-- INFORMATION PROVIDED follows --

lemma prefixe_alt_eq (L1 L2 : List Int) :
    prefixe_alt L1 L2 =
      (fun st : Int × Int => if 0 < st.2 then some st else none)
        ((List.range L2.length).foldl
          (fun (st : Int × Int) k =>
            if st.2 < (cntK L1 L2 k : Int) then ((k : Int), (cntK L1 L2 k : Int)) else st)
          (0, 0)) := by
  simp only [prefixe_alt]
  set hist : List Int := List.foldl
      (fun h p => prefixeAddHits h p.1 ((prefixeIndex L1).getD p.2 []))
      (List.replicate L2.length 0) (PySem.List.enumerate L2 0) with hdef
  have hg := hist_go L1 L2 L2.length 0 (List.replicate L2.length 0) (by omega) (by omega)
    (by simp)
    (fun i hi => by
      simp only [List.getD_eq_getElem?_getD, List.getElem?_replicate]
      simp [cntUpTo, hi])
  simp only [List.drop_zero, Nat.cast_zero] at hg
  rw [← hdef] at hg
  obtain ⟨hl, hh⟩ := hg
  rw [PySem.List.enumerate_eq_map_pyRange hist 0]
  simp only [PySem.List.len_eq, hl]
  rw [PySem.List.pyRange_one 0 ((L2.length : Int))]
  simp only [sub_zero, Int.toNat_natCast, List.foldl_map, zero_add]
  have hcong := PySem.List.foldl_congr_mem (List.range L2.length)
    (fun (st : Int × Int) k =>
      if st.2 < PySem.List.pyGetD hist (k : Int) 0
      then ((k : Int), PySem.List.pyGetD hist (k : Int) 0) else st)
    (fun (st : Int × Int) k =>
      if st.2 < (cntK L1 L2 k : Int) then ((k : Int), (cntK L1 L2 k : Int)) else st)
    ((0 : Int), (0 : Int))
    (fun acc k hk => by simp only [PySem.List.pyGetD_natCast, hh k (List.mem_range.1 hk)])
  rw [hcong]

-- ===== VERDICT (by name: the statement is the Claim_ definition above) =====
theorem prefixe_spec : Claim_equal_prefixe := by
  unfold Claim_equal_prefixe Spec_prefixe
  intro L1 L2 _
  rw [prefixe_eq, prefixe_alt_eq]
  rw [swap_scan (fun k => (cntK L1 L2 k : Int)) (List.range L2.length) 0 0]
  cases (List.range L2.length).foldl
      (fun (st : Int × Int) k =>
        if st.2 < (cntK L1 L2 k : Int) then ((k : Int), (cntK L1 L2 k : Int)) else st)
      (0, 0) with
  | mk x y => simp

-- INFORMATION PROVIDED concluded --

- [WHAT IS NEEDED]:
Copy only the stretch running from the line containing "-- ===== VERDICT" to the final line of the entries, both ends included, exactly as it stands.

- [SOLUTION FOR THIS EXERCISE]:
-- ===== VERDICT (by name: the statement is the Claim_ definition above) =====
theorem prefixe_spec : Claim_equal_prefixe := by
  unfold Claim_equal_prefixe Spec_prefixe
  intro L1 L2 _
  rw [prefixe_eq, prefixe_alt_eq]
  rw [swap_scan (fun k => (cntK L1 L2 k : Int)) (List.range L2.length) 0 0]
  cases (List.range L2.length).foldl
      (fun (st : Int × Int) k =>
        if st.2 < (cntK L1 L2 k : Int) then ((k : Int), (cntK L1 L2 k : Int)) else st)
      (0, 0) with
  | mk x y => simp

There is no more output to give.